These threads are like the gassing threads.  You never actually hear from someone directly who it has happened to in a motorhome and you never will as it will never happen to someone who is sat in the back of a van with no intention of driving.

I never even gave it a second thought when I started motorhoming.  Ive even been parked up sat outside in a layby in Scotland 5 cans of Stella down and the coppers pulled in just for a chat as one of them wanted a van.  I even offered them a beer and it would be clear to them that I had had a few.  I never even conidered for a minute they would even question it and neither did they clearly.
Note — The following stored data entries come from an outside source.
-- B replaces A's extend-buffer/truncate/re-chunk passes by building each group directly
-- with modular indexing; equal on Pre_ outside D_ (single-item list with negative group_size).

-- ===== PORT A =====
-- A's while loop: 'while len(extended) < target: extended += items'.
-- The 'items ≠ []' conjunct is a totality guard only: A reaches this loop only
-- with nonempty items (the empty case returned [] earlier).
def pvExtend (items : List Int) (ext : List Int) (target : Int) : List Int :=
  if h : (ext.length : Int) < target ∧ items ≠ [] then
    pvExtend items (ext ++ items) target
  else ext
termination_by (target - (ext.length : Int)).toNat
decreasing_by
  have h1 : 1 ≤ items.length := List.length_pos_iff.mpr h.2
  simp only [List.length_append]
  omega

def group_sub_items (items : List Int) (group_size : Int) : List (List Int) :=
  if items = [] then []
  else
    let num_groups := PySem.Int.floordiv ((items.length : Int) + group_size - 1) group_size
    let extended0 := pvExtend items items (num_groups * group_size)
    let extended := PySem.List.slice extended0 none (some (num_groups * group_size))
    (PySem.List.pyRange 0 (extended.length : Int) group_size).map
      (fun i => PySem.List.slice extended (some i) (some (i + group_size)))

-- ===== PORT B =====
-- B: the index (g*group_size + j) % n is always in range for nonempty items and
-- positive modulus, so Python's items[...] never raises; pyGetD's default is unreachable.
def group_sub_items_alt (items : List Int) (group_size : Int) : List (List Int) :=
  if items = [] then []
  else
    let num_groups := PySem.Int.floordiv ((items.length : Int) + group_size - 1) group_size
    let n : Int := (items.length : Int)
    (PySem.List.pyRange 0 num_groups 1).map (fun g =>
      (PySem.List.pyRange 0 group_size 1).map (fun j =>
        PySem.List.pyGetD items (PySem.Int.mod (g * group_size + j) n) 0))

-- ===== PRECONDITION & SPEC =====
-- Pre_ excludes exactly the inputs where A raises ZeroDivisionError: nonempty items with
-- group_size = 0 (B raises there too); for empty items A returns [] before dividing.
def Pre_group_sub_items (items : List Int) (group_size : Int) : Prop :=
  items = [] ∨ group_size ≠ 0
instance (items : List Int) (group_size : Int) : Decidable (Pre_group_sub_items items group_size) := by unfold Pre_group_sub_items; infer_instance

def pvWitness_group_sub_items : List Int × Int := ([1, 2, 3], 2)

-- On a single-item list with negative group_size, A returns [] (its descending-step chunking
-- range is empty) while B returns [[]], one empty group as dictated by A's own num_groups
-- formula; a negative group size is an unspecified corner and B's value follows the computed
-- group count consistently.
def D_group_sub_items (items : List Int) (group_size : Int) : Prop :=
  group_size < 0 ∧ items ≠ [] ∧ items.tail = []
instance (items : List Int) (group_size : Int) : Decidable (D_group_sub_items items group_size) := by unfold D_group_sub_items; infer_instance

def Spec_group_sub_items (items : List Int) (group_size : Int) (out : List (List Int)) : Prop :=
  ¬ D_group_sub_items items group_size → out = group_sub_items_alt items group_size
instance (items : List Int) (group_size : Int) (out : List (List Int)) : Decidable (Spec_group_sub_items items group_size out) := by unfold Spec_group_sub_items; infer_instance

def pvDiffWitness_group_sub_items : List Int × Int := ([5], -1)
def pvDiffWitnessOut_group_sub_items : (List (List Int)) × (List (List Int)) := ([], [[]])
Also.  If there are 4 of you in the van and nobody in particular has hold of they keys but all hold valid driving licences and your all equally pished who the hell would they charge?


----------



## trevskoda (Feb 6, 2014)

El Veterano said:


> There is no charge to answer here. Man drank tea before allegedly driving to demonstration, parks car, has one swig from a hip flask with his mates at demonstration, has no intention of driving until clear of alcohol. Where is the offence? For a start off he is not drunk, and I don't buy the 'in charge of' argument because they would have to prove intent. This is made abundantly clear in the very first line of the legal definition of being 'in charge', and it states 'There is no legal definition for the term "in charge" so each case will depend on its exact circumstances and facts'. And if it did stand up in a court of law in this country, then I am living in the wrong country.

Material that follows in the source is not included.